From 7554f6526256975a4ec00946ec9acc9dc743d932 Mon Sep 17 00:00:00 2001
From: peter <peter.reijnders@verpeteren.nl>
Date: Mon, 14 Aug 2023 14:26:44 +0200
Subject: [PATCH 3/5] chore: doc deprecated VF32_WIDTH into Vf32::WIDTH

---
 src/lib.rs | 16 ++++++++--------
 1 file changed, 8 insertions(+), 8 deletions(-)

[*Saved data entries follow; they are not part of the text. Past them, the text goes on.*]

-- pv_equiv track=rewrite | github.com/hyeongseokgo/Algorithm | 프로그래머스/2/42578. 의상/의상.py | solution
-- ===== SOURCE A (Python) =====
-- def solution(clothes):
--
--     clo_type =[]
--     clo_num = []
--
--
--     for i in clothes:
--         if i[1] in clo_type:
--             clo_num[clo_type.index(i[1])] += 1
--         else:
--             clo_type.append(i[1])
--             clo_num.append(1)
--
--     answer = 1
--     for i in clo_num:
--         answer *= (i+1)
--     return answer-1
-- ===== SOURCE B (Python) =====
-- def solution(clothes):
--     # Sort the types, then scan the sorted list once, closing each run of
--     # equal types by multiplying (run length + 1) into the running product.
--     ts = sorted(c[1] for c in clothes)
--     answer = 1
--     run = 0
--     prev = None
--     for t in ts:
--         if prev == t:
--             run += 1
--         else:
--             answer *= run + 1
--             run = 1
--             prev = t
--     return answer * (run + 1) - 1
-- ===== Notes on version B (the rewrite author's own statement) =====
-- stated objective: alternative
-- what changed: Replaces A's parallel-list tally (membership test plus list.index to bump a counter list, then a product loop) by sorting the types and doing one run-length scan over the sorted list, multiplying (run+1) into the product as each run of equal types closes.
-- outside the precondition, e.g. on solution([['a']]): A raises IndexError, B raises IndexError
import Mathlib
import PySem

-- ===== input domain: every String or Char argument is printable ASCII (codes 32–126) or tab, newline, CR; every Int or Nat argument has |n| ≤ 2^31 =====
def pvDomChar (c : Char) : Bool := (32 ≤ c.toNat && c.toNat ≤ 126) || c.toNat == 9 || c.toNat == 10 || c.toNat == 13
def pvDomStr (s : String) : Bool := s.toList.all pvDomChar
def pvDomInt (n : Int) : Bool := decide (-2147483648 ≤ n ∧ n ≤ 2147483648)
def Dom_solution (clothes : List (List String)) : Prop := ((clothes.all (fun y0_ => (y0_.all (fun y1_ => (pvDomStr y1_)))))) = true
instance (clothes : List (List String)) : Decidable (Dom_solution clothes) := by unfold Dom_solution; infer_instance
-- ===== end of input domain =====

-- B replaces A's parallel-list tally (membership + list.index counter bump, then a product
-- loop) by sorting the types and doing one run-length scan over the sorted list; objective:
-- alternative (no speed claim).

-- i[1] (IndexError on a short item) — both ports read it totally with a "" default,
-- used only outside Pre_.
def pvTy (c : List String) : String := (PySem.List.pyGet? c 1).getD ""

-- ===== PORT A =====
def solution (clothes : List (List String)) : Int :=
  -- clo_type / clo_num tally loop
  let st := clothes.foldl (fun (st : List String × List Int) i =>
    let t := pvTy i
    if t ∈ st.1 then
      (st.1, st.2.set ((PySem.List.index? st.1 t).getD 0)
                      (st.2.getD ((PySem.List.index? st.1 t).getD 0) 0 + 1))
    else (st.1 ++ [t], st.2 ++ [1])) ([], [])
  -- answer *= (i+1) loop
  let answer := st.2.foldl (fun a i => a * (i + 1)) 1
  answer - 1

-- ===== PORT B =====
def solution_alt (clothes : List (List String)) : Int :=
  -- ts = sorted(c[1] for c in clothes)
  let ts := PySem.List.sorted (clothes.map (fun c => pvTy c)) (fun x => x) false
  -- run-length scan: state (answer, run, prev)
  let st := ts.foldl (fun (st : Int × Int × Option String) t =>
    if st.2.2 == some t then (st.1, st.2.1 + 1, st.2.2)
    else (st.1 * (st.2.1 + 1), 1, some t)) (1, 0, none)
  st.1 * (st.2.1 + 1) - 1

-- ===== PRECONDITION & SPEC =====
-- Pre_ excludes exactly the inputs where Python A raises IndexError on i[1]
-- (an item with fewer than two entries); B raises there too.
def Pre_solution (clothes : List (List String)) : Prop :=
  ∀ c ∈ clothes, 2 ≤ c.length
instance (clothes : List (List String)) : Decidable (Pre_solution clothes) := by
  unfold Pre_solution; infer_instance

diff --git a/src/lib.rs b/src/lib.rs
index 768d291..64bc646 100644
--- a/src/lib.rs
+++ b/src/lib.rs
@@ -78,8 +78,8 @@
 //!         // so that it will work with any size vector.
 //!         // the width of a vector type is provided as a constant
 //!         // so the compiler is free to optimize it more.
-//!         // S::VF32_WIDTH is a constant, 4 when using SSE, 8 when using AVX2, etc
-//!         while x1.len() >= S::VF32_WIDTH {
+//!         // S::Vf32::WIDTH is a constant, 4 when using SSE, 8 when using AVX2, etc
+//!         while x1.len() >= S::Vf32::WIDTH {
 //!             //load data from your vec into an SIMD value
 //!             let xv1 = S::loadu_ps(&x1[0]);
 //!             let yv1 = S::loadu_ps(&y1[0]);
@@ -97,15 +97,15 @@
 //!             S::storeu_ps(&mut res[0], distance);
 //!
 //!             // Move each slice to the next position
-//!             x1 = &x1[S::VF32_WIDTH..];
-//!             y1 = &y1[S::VF32_WIDTH..];
-//!             x2 = &x2[S::VF32_WIDTH..];
-//!             y2 = &y2[S::VF32_WIDTH..];
-//!             res = &mut res[S::VF32_WIDTH..];
+//!             x1 = &x1[S::Vf32::WIDTH..];
+//!             y1 = &y1[S::Vf32::WIDTH..];
+//!             x2 = &x2[S::Vf32::WIDTH..];
+//!             y2 = &y2[S::Vf32::WIDTH..];
+//!             res = &mut res[S::Vf32::WIDTH..];
 //!         }
 //!
 //!         // (Optional) Compute the remaining elements. Not necessary if you are sure the length
-//!         // of your data is always a multiple of the maximum S::VF32_WIDTH you compile for (4 for SSE, 8 for AVX2, etc).
+//!         // of your data is always a multiple of the maximum S::Vf32::WIDTH you compile for (4 for SSE, 8 for AVX2, etc).
 //!         // This can be asserted by putting `assert_eq!(x1.len(), 0);` here
 //!         for i in 0..x1.len() {
 //!             let mut xdiff = x1[i] - x2[i];

From d995adc27a7905438ac13c090a269dbc2dece73b Mon Sep 17 00:00:00 2001
From: peter <peter.reijnders@verpeteren.nl>
Date: Mon, 14 Aug 2023 14:27:14 +0200
Subject: [PATCH 4/5] chore: doc fix warning

---
 src/lib.rs | 16 ++++++++--------
 1 file changed, 8 insertions(+), 8 deletions(-)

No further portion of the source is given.